Manzano – An image understanding and generation model developed by Apple

What is Manzano？

Manzano is a new multimodal large language model (LLM) developed by Apple that unifies both image understanding and image generation. The model employs a hybrid vision tokenizer that converts images into continuous embeddings for understanding tasks, and into discrete image tokens for generation tasks. At its core, Manzano uses an autoregressive LLM decoder capable of predicting both text and image tokens. Additionally, Manzano is equipped with a diffusion decoder to transform generated image tokens into pixel-level images. This enables Manzano to excel at both understanding and generation tasks, with performance scaling as the model size increases.

Key Features of Manzano

Image Understanding: The model can interpret image content and answer questions related to images.
Image Generation: Generates high-quality images from text prompts, supporting complex instructions and producing creative, detailed outputs.
Image Editing: Supports text-driven editing tasks, such as style transfer, local modifications, and content expansion.
Multimodal Interaction: Combines text and image information to handle complex multimodal tasks, including mixed text–image Q&A and creative generation.

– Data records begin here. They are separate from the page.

-- pv_equiv track=rewrite | github.com/yossefaymanzedan/ChatRAG | app/chat_service.py | _match_doc_by_name
-- ===== SOURCE A (Python) =====
-- from typing import Any
--
-- def _match_doc_by_name(file_name: str, docs: list[Any]):
--     target = str(file_name or "").strip().lower()
--     if not target:
--         return None
--     for d in docs:
--         name = str(d["file_name"] if "file_name" in d.keys() else "").strip().lower()
--         if name == target:
--             return d
--     for d in docs:
--         name = str(d["file_name"] if "file_name" in d.keys() else "").strip().lower()
--         if target in name or name in target:
--             return d
--     return None
-- ===== SOURCE B (Python) =====
-- def _match_doc_by_name(file_name, docs):
--     # Single pass: return immediately on exact match, remember the first
--     # substring match as a fallback; exact-beats-substring priority preserved.
--     target = str(file_name or "").strip().lower()
--     if not target:
--         return None
--     fallback = None
--     for d in docs:
--         name = str(d["file_name"] if "file_name" in d.keys() else "").strip().lower()
--         if name == target:
--             return d
--         if fallback is None and (target in name or name in target):
--             fallback = d
--     return fallback
-- ===== Notes on version B (the rewrite author's own statement) =====
-- stated objective: simpler
-- what changed: Replaces A's two full passes over docs (one for exact matches, a second for substring matches) by a single pass that returns immediately on an exact match and keeps the first substring match in a fallback variable.
import Mathlib
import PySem

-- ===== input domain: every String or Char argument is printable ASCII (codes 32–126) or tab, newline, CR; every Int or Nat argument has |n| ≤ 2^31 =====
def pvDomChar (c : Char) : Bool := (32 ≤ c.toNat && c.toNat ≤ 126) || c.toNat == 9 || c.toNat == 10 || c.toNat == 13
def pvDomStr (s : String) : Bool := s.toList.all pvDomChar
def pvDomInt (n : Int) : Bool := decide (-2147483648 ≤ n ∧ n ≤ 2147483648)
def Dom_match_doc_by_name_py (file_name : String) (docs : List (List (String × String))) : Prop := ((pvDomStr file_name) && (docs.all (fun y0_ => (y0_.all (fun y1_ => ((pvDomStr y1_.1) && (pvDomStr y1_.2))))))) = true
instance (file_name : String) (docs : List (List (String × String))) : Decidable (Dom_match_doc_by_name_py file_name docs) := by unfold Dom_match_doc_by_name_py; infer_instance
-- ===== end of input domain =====

-- B replaces A's two passes over docs by a single pass with a fallback variable (objective: simpler).


-- ===== PORT A =====
-- normalized doc name: str(d["file_name"] if "file_name" in d.keys() else "").strip().lower()
def pvDocName (d : List (String × String)) : String :=
  PySem.Str.lower (PySem.Str.strip ((PySem.Dict.mk d).getD "file_name" ""))

-- first loop of A: exact match
def pvExactPass (target : String) : List (List (String × String)) → Option (List (String × String))
  | [] => none
  | d :: rest => if pvDocName d = target then some d else pvExactPass target rest

-- second loop of A: substring match
def pvSubPass (target : String) : List (List (String × String)) → Option (List (String × String))
  | [] => none
  | d :: rest =>
      if PySem.Str.isIn target (pvDocName d) || PySem.Str.isIn (pvDocName d) target
      then some d else pvSubPass target rest

def match_doc_by_name_py (file_name : String) (docs : List (List (String × String))) : Option (List (String × String)) :=
  let target := PySem.Str.lower (PySem.Str.strip file_name)
  if target = "" then none
  else
    match pvExactPass target docs with
    | some d => some d
    | none => pvSubPass target docs

-- ===== PORT B =====
-- single pass with a fallback accumulator (None until the first substring match)
def pvOnePass (target : String) (fb : Option (List (String × String))) :
    List (List (String × String)) → Option (List (String × String))
  | [] => fb
  | d :: rest =>
      let name := pvDocName d
      if name = target then some d
      else
        pvOnePass target
          (if fb.isNone && (PySem.Str.isIn target name || PySem.Str.isIn name target)
           then some d else fb) rest

def match_doc_by_name_py_alt (file_name : String) (docs : List (List (String × String))) : Option (List (String × String)) :=
  let target := PySem.Str.lower (PySem.Str.strip file_name)
  if target = "" then none
  else pvOnePass target none docs

-- ===== PRECONDITION & SPEC =====
def Spec_match_doc_by_name_py (file_name : String) (docs : List (List (String × String))) (out : Option (List (String × String))) : Prop := out = match_doc_by_name_py_alt file_name docs
instance (file_name : String) (docs : List (List (String × String))) (out : Option (List (String × String))) : Decidable (Spec_match_doc_by_name_py file_name docs out) := by unfold Spec_match_doc_by_name_py; infer_instance

-- ===== CLAIM (what is proved, stated in full; the proofs are below) =====
def Claim_equal_match_doc_by_name_py : Prop := ∀ (file_name : String) (docs : List (List (String × String))), Dom_match_doc_by_name_py file_name docs → Spec_match_doc_by_name_py file_name docs (match_doc_by_name_py file_name docs)

-- ===== LEMMAS AND PROOFS =====
-- invariant of B's loop: it returns the first exact match if any, else fb if set,
-- else the first substring match
theorem pvOnePass_eq (target : String) (docs : List (List (String × String))) :
    ∀ fb, pvOnePass target fb docs =
      match pvExactPass target docs with
      | some d => some d
      | none => fb.orElse (fun _ => pvSubPass target docs) := by
  induction docs with
  | nil => intro fb; cases fb <;> simp [pvOnePass, pvExactPass, pvSubPass, Option.orElse]
  | cons d rest ih =>
    intro fb
    by_cases hx : pvDocName d = target
    · simp [pvOnePass, pvExactPass, hx]
    · simp only [pvOnePass, pvExactPass, pvSubPass, hx, ih]
      cases hex : pvExactPass target rest <;> cases fb <;>
        by_cases hc : (PySem.Str.isIn target (pvDocName d) || PySem.Str.isIn (pvDocName d) target) = true <;>
        simp_all [Option.orElse]

-- ===== VERDICT (by name: the statement is the Claim_ definition above) =====
theorem match_doc_by_name_py_spec : Claim_equal_match_doc_by_name_py := by
  intro file_name docs _
  unfold Spec_match_doc_by_name_py match_doc_by_name_py match_doc_by_name_py_alt
  by_cases h : PySem.Str.lower (PySem.Str.strip file_name) = ""
  · simp [h]
  · simp only [h, pvOnePass_eq]
    cases pvExactPass (PySem.Str.lower (PySem.Str.strip file_name)) docs <;> simp [Option.orElse]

Technical Principles of Manzano

Hybrid Vision Tokenizer:
- Continuous Embeddings: Used for image understanding tasks, encoding images into continuous vectors that preserve rich semantic information.
- Discrete Tokens: Used for image generation tasks, encoding images into discrete tokens that facilitate autoregressive generation.
Autoregressive LLM Decoder: Processes both text and image tokens, predicting the next token (text or image). This unified approach enables joint learning across multimodal tasks, allowing the model to handle both understanding and generation.
Diffusion Decoder: Converts generated discrete image tokens into pixel-level images, leveraging the powerful generative capacity of diffusion models to ensure high quality and fine details.
Unified Training Framework: Pretrained on large-scale text and image datasets to learn general language and visual representations. The model is further trained on high-quality subsets to boost performance, and fine-tuned on task-specific data for better domain adaptation.

Project Link

arXiv technical paper: https://arxiv.org/pdf/2509.16197

Application Scenarios of Manzano

Image Understanding: Applied to visual question answering (VQA), assisting doctors in quickly and accurately interpreting medical images, answering questions, and supporting diagnosis.
Image Generation: In creative design, generates high-quality images from textual descriptions, providing inspiration and assets for advertising, game art, and more.
Image Editing: For content creators, enables text-driven image editing (style transfer, local modifications, etc.), allowing fast realization of creative ideas.
Document Understanding: In document processing, interprets embedded images to support content extraction, analysis, and Q&A, improving office productivity.
Multimodal Interaction: In smart education, combines text and images to provide more intuitive and vivid learning experiences—for example, visually explaining complex scientific concepts.